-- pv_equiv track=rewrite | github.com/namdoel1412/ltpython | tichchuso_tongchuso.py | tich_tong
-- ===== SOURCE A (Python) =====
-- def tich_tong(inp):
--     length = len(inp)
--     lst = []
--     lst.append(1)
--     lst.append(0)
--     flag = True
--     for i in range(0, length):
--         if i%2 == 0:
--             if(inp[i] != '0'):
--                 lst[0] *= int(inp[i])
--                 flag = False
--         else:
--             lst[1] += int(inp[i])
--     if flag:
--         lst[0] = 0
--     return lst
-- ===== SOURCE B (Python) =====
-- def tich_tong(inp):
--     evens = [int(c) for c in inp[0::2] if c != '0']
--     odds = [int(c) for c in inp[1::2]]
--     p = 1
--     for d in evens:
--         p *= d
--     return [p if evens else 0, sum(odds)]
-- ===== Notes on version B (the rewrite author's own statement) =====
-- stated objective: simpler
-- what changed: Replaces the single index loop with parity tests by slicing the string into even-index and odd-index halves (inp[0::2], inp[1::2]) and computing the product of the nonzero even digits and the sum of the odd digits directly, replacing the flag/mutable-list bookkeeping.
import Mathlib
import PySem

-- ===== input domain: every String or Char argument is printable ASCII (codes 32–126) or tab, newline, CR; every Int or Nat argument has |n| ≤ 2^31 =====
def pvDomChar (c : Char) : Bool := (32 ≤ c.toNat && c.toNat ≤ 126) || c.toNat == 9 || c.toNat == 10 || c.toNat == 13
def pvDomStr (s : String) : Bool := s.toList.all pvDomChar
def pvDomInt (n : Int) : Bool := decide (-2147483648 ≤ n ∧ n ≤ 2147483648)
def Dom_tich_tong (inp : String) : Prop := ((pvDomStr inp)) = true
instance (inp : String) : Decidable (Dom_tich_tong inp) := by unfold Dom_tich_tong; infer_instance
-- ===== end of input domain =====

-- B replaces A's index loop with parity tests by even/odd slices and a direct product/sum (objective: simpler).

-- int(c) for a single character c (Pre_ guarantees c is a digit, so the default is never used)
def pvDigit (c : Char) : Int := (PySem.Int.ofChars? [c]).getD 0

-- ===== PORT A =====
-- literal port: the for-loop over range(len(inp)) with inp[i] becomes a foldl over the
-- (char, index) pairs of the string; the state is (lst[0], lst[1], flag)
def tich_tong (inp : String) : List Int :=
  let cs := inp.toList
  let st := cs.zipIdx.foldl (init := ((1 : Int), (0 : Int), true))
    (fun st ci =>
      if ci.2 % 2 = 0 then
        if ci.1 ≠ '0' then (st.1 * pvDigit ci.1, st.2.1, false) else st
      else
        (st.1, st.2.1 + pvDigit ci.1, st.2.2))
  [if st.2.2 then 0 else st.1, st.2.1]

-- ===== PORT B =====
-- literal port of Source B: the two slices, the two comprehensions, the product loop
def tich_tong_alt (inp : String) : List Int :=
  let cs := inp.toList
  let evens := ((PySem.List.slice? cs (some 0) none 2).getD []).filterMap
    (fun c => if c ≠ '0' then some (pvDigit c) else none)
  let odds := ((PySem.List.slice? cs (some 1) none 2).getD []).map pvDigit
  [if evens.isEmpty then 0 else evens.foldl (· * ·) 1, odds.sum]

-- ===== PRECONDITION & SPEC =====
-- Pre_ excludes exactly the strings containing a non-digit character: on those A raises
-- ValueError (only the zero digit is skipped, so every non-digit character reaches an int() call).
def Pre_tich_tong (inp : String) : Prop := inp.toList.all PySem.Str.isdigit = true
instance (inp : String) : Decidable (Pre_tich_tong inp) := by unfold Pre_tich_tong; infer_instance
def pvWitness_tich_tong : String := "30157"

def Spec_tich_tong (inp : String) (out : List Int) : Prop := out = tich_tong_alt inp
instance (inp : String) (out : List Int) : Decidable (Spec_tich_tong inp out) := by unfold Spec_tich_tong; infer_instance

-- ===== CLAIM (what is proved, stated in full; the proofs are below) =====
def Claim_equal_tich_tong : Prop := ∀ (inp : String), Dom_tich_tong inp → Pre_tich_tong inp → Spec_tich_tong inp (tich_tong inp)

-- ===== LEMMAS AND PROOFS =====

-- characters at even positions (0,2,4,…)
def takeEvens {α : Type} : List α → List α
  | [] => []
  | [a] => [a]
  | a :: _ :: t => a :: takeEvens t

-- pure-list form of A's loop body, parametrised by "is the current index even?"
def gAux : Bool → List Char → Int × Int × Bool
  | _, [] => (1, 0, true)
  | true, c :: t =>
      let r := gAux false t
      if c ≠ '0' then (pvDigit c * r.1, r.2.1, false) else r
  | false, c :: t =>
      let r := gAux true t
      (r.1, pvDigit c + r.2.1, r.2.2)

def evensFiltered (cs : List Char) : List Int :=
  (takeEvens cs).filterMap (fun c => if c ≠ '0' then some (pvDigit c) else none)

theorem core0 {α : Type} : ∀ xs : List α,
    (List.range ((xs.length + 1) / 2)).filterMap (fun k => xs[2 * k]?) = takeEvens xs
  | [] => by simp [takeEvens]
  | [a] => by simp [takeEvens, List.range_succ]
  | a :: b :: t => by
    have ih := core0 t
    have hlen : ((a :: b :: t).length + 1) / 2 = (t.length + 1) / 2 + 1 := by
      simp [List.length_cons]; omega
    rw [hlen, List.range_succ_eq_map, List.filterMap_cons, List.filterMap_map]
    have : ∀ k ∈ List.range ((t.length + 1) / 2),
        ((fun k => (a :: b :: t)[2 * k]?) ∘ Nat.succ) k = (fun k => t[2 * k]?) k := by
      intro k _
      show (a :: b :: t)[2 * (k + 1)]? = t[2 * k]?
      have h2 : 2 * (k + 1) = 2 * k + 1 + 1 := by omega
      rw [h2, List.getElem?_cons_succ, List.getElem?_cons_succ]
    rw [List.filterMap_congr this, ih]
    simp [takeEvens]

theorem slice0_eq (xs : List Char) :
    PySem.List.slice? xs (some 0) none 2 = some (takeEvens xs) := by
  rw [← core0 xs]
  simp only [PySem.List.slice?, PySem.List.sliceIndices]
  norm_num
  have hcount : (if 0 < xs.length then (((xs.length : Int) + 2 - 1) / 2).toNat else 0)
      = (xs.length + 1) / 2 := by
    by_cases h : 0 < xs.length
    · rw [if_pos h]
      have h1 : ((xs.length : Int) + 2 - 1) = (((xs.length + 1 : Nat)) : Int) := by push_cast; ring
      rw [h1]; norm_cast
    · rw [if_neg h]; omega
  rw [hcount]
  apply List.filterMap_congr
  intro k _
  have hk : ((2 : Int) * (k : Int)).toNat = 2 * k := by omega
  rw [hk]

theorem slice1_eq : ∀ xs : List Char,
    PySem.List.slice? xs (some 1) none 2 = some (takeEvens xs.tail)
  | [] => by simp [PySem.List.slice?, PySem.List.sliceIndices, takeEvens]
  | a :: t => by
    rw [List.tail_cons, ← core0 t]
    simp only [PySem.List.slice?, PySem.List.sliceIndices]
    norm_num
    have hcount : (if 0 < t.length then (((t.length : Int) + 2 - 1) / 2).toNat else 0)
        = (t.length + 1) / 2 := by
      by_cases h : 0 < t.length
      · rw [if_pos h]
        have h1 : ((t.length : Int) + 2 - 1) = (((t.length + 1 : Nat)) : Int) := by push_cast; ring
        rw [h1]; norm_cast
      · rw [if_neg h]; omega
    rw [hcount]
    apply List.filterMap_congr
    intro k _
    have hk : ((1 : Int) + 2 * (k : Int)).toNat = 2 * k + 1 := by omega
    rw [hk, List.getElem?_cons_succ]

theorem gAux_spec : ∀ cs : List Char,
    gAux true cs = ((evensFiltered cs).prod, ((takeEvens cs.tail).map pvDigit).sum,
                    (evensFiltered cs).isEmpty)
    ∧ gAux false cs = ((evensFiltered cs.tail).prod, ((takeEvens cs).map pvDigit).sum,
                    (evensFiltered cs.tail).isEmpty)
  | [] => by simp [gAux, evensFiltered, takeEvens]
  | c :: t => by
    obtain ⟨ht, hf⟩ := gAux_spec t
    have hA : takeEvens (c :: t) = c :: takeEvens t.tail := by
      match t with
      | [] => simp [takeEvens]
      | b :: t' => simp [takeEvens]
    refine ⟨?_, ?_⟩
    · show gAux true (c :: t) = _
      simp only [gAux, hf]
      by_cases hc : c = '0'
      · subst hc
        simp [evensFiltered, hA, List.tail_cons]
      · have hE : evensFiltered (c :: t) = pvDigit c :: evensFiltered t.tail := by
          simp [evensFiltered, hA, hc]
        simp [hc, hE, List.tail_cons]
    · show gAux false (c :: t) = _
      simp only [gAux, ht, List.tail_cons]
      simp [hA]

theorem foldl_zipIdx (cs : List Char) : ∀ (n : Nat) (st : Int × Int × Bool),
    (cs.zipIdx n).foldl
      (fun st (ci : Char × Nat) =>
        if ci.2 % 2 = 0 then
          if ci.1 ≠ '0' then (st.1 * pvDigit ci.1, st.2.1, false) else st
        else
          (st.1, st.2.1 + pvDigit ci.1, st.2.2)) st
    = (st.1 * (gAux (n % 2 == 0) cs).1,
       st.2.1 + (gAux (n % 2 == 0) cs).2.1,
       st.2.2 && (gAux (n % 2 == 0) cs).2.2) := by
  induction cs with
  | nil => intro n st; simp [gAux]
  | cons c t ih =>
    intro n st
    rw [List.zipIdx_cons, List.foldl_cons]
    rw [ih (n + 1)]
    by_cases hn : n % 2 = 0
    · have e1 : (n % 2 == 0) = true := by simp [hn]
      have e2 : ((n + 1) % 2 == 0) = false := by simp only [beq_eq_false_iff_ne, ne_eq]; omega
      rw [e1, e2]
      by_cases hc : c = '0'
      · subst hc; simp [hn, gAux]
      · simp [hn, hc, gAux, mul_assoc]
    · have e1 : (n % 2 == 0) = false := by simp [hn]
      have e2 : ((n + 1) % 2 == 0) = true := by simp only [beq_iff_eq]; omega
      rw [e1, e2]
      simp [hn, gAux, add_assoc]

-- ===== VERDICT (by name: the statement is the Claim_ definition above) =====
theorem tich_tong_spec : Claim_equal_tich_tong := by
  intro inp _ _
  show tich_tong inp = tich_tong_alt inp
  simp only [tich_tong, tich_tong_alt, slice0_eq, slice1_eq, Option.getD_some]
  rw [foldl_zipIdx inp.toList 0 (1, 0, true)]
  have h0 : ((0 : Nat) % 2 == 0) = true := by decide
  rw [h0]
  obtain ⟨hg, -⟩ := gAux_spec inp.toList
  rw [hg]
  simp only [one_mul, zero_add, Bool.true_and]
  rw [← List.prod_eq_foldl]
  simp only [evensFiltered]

--

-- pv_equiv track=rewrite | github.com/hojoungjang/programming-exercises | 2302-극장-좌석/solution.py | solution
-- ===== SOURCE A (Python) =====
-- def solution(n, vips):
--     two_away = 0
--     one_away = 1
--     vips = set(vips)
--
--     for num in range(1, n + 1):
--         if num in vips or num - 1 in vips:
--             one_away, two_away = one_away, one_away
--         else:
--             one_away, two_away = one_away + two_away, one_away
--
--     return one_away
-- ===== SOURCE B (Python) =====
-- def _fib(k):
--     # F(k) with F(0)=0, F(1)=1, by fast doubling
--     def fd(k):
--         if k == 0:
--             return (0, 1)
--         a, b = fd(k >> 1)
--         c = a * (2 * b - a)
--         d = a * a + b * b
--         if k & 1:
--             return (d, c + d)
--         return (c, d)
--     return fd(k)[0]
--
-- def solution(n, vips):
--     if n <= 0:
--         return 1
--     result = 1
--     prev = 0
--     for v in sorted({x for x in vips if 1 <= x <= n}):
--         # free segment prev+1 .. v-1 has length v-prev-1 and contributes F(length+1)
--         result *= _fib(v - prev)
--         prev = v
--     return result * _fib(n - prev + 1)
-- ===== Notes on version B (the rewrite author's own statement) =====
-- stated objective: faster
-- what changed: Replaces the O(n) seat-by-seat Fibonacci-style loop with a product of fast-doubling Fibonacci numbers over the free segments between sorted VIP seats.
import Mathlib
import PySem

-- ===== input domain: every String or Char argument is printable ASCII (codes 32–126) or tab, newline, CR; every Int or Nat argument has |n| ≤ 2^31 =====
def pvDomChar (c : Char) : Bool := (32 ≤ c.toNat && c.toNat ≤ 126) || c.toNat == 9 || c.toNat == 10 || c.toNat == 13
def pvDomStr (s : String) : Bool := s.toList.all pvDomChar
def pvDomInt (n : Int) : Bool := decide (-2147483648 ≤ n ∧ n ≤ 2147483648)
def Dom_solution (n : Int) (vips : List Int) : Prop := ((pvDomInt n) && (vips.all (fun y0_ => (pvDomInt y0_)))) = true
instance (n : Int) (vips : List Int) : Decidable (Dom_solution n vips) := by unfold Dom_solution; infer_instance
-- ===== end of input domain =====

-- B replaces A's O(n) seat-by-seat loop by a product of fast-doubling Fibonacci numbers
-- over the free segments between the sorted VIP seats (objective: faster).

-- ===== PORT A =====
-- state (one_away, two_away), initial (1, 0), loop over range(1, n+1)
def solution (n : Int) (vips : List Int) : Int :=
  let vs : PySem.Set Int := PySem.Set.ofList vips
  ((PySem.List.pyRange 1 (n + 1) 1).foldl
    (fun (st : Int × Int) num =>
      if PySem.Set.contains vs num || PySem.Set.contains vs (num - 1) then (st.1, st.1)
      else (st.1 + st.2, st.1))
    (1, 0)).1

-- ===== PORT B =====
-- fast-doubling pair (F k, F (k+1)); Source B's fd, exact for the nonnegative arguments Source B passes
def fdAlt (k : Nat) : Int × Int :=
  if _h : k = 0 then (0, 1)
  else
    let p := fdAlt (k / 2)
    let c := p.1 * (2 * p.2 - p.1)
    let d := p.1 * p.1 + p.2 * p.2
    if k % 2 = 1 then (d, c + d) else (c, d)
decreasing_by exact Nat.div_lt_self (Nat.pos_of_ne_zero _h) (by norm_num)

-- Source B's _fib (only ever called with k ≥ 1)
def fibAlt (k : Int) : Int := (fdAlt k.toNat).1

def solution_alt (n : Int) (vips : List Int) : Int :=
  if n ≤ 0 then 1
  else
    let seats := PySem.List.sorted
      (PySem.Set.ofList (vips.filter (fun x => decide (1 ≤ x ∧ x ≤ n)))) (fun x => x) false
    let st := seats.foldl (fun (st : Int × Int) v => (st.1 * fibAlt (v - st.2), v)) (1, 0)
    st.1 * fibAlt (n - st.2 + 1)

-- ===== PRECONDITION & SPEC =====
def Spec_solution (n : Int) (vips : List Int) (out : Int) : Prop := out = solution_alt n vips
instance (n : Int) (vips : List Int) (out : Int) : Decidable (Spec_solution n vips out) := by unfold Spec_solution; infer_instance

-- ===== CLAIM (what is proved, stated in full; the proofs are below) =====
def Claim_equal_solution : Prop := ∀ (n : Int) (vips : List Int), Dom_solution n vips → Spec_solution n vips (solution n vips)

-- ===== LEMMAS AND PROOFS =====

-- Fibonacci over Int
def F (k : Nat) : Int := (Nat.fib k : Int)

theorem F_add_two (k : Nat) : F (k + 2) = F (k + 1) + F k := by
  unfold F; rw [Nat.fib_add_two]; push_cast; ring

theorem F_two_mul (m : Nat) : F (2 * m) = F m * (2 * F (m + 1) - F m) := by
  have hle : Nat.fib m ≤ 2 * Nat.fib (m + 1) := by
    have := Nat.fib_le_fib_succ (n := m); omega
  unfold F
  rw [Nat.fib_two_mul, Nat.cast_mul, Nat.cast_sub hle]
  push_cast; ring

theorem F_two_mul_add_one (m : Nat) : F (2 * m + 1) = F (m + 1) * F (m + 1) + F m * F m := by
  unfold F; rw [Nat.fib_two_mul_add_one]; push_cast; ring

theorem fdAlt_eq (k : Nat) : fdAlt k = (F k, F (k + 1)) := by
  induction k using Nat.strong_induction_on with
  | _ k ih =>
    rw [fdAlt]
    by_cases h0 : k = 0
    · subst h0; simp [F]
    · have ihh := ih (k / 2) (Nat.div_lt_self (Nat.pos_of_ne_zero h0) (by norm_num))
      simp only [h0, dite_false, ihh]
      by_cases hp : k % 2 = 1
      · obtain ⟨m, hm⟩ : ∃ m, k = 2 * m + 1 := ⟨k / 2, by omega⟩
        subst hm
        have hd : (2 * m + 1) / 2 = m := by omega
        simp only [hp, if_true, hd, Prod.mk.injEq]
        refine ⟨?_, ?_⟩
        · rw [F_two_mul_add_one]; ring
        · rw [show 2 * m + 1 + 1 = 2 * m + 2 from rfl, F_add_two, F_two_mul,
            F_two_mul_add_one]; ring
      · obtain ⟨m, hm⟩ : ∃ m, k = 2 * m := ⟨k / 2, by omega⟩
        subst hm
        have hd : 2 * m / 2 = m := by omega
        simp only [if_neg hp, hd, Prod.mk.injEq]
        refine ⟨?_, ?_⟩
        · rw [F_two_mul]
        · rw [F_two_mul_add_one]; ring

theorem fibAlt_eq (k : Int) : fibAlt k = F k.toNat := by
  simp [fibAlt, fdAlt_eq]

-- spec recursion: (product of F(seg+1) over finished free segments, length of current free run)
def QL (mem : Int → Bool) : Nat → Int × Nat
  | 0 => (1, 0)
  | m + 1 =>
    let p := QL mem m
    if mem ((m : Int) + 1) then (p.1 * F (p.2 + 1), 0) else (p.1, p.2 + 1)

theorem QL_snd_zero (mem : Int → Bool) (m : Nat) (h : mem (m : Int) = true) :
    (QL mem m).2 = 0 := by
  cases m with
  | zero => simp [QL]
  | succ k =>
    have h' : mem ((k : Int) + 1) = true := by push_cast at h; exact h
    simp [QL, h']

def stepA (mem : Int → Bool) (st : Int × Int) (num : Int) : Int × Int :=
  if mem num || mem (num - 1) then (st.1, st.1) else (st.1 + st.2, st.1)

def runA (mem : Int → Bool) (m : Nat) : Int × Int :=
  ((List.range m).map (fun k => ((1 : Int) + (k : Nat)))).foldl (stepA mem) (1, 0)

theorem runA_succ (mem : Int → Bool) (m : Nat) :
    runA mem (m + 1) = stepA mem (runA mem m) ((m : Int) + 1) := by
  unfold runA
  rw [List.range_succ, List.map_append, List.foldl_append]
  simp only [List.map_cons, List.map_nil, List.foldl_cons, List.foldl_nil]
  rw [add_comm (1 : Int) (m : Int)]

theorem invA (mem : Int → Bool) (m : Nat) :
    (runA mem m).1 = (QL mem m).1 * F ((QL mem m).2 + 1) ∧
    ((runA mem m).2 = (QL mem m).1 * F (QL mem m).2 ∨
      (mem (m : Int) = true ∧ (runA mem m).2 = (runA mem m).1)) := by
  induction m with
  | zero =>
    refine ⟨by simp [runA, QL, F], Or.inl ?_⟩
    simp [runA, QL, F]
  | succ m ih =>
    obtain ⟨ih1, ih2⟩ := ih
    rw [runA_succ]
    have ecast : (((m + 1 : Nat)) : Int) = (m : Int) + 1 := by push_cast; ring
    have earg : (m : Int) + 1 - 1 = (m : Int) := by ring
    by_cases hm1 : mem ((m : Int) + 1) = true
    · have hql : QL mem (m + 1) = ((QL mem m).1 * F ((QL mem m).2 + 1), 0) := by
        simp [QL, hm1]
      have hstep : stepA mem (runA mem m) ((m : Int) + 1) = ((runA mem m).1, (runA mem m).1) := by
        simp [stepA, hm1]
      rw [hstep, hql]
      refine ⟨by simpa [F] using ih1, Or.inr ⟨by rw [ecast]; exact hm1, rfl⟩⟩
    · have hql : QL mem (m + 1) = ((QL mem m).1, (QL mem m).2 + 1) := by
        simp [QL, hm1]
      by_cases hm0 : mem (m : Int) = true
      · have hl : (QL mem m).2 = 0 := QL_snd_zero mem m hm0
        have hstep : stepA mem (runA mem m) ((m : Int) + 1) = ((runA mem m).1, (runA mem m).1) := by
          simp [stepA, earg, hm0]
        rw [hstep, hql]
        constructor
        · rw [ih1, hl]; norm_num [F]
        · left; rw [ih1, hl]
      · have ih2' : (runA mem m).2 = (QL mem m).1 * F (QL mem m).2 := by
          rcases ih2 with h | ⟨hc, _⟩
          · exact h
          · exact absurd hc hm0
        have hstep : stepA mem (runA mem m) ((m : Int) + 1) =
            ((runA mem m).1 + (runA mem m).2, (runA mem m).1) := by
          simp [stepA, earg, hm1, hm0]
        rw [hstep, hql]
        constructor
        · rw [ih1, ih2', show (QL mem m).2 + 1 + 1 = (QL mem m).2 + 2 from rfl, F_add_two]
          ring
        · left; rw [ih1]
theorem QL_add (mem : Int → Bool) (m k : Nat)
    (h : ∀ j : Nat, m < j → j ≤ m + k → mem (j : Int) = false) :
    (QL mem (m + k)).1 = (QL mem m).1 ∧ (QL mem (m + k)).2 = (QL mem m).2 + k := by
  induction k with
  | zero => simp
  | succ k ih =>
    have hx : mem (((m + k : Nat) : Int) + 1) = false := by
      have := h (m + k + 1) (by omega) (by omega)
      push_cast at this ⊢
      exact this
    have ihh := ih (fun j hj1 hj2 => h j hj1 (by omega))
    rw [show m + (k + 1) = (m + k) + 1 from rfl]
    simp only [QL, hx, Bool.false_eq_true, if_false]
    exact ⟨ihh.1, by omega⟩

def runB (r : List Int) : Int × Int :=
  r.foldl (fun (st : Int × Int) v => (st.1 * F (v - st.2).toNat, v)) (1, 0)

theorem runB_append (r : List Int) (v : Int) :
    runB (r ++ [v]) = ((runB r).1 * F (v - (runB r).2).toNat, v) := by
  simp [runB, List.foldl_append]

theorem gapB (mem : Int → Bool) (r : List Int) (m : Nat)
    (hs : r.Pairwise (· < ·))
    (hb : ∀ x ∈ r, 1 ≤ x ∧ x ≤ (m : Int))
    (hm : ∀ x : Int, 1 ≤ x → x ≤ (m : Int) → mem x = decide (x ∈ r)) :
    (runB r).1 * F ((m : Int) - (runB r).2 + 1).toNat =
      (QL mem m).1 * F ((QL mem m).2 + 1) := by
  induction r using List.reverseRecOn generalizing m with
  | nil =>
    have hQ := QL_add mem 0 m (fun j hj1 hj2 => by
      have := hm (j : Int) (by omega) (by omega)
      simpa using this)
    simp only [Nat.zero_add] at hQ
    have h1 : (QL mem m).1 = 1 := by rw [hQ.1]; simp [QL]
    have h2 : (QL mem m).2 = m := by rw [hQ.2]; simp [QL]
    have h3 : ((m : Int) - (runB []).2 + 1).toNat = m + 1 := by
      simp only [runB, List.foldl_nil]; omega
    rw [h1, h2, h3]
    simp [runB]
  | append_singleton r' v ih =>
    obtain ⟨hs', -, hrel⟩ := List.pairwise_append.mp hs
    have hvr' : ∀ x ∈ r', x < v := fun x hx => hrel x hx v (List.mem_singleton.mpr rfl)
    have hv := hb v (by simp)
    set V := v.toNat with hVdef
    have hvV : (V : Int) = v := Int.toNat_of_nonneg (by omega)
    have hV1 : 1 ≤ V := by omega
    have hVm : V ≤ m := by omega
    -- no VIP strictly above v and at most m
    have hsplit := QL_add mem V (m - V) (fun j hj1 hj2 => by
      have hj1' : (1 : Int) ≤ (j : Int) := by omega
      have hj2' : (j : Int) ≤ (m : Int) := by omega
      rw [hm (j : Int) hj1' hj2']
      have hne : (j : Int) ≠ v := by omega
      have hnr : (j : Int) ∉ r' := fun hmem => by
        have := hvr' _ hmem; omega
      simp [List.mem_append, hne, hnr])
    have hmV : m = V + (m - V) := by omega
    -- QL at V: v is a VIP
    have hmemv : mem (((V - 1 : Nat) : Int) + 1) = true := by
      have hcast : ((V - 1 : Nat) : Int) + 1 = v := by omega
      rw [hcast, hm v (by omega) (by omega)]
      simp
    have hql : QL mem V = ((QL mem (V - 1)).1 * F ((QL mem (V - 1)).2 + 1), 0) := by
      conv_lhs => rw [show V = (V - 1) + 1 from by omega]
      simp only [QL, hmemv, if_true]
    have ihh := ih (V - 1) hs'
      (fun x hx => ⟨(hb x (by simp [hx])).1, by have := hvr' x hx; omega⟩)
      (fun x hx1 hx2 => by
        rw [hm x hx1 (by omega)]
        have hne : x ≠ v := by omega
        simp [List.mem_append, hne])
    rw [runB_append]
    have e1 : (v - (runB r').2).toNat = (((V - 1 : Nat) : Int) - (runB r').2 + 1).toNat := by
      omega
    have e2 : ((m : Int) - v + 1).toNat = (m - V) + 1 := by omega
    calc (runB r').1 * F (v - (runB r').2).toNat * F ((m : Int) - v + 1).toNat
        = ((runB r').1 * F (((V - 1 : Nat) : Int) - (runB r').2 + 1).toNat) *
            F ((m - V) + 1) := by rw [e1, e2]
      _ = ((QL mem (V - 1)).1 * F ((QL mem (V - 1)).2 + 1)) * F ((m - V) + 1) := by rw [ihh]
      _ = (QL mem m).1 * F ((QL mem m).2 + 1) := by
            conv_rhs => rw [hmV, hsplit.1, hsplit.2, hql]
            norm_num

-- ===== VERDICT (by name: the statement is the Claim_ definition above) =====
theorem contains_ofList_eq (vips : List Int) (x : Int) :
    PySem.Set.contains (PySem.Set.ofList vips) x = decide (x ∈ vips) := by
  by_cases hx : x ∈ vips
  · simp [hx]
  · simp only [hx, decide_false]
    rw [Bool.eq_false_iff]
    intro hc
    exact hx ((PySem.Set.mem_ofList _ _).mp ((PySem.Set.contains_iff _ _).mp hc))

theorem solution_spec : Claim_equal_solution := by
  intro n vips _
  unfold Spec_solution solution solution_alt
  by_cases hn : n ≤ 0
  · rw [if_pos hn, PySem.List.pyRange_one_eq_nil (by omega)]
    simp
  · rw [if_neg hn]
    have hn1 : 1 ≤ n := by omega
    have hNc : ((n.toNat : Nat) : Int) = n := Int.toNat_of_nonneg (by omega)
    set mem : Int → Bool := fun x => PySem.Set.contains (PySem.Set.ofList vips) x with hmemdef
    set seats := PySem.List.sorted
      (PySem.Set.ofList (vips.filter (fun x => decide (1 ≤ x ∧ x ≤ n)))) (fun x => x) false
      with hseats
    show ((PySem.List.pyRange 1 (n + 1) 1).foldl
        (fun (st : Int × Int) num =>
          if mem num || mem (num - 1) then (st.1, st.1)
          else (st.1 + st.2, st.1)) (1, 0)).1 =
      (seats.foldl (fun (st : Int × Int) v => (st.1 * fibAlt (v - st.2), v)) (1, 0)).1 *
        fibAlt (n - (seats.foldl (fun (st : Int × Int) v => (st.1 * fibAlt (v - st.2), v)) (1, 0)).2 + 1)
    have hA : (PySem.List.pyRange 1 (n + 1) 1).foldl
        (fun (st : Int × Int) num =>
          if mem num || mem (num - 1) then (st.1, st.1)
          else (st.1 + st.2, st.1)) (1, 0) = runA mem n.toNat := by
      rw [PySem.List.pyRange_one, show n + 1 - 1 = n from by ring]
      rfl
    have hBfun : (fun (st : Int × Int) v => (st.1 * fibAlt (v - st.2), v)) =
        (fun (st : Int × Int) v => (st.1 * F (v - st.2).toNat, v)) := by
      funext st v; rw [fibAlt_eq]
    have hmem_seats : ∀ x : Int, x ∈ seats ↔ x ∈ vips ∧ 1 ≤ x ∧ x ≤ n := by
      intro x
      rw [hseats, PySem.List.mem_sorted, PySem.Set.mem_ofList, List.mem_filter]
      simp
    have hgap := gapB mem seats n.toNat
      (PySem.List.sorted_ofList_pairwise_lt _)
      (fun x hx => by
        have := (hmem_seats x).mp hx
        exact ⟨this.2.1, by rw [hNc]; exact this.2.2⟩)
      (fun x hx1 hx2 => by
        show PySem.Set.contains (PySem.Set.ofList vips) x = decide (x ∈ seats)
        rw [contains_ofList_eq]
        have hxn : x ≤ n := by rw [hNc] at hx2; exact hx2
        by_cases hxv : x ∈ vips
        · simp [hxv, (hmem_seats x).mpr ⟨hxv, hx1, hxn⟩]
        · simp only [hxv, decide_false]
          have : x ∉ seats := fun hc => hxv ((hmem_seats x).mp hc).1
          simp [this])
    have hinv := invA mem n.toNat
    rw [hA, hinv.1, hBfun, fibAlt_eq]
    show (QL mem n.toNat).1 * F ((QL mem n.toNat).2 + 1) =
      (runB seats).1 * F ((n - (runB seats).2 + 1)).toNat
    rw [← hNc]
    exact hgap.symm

▶ [What is being asked]: Go through the entries and return each line where the word "hstep" occurs.

▶ [Solution to the problem]:
      have hstep : stepA mem (runA mem m) ((m : Int) + 1) = ((runA mem m).1, (runA mem m).1) := by
      rw [hstep, hql]
        have hstep : stepA mem (runA mem m) ((m : Int) + 1) = ((runA mem m).1, (runA mem m).1) := by
        rw [hstep, hql]
        have hstep : stepA mem (runA mem m) ((m : Int) + 1) =
        rw [hstep, hql]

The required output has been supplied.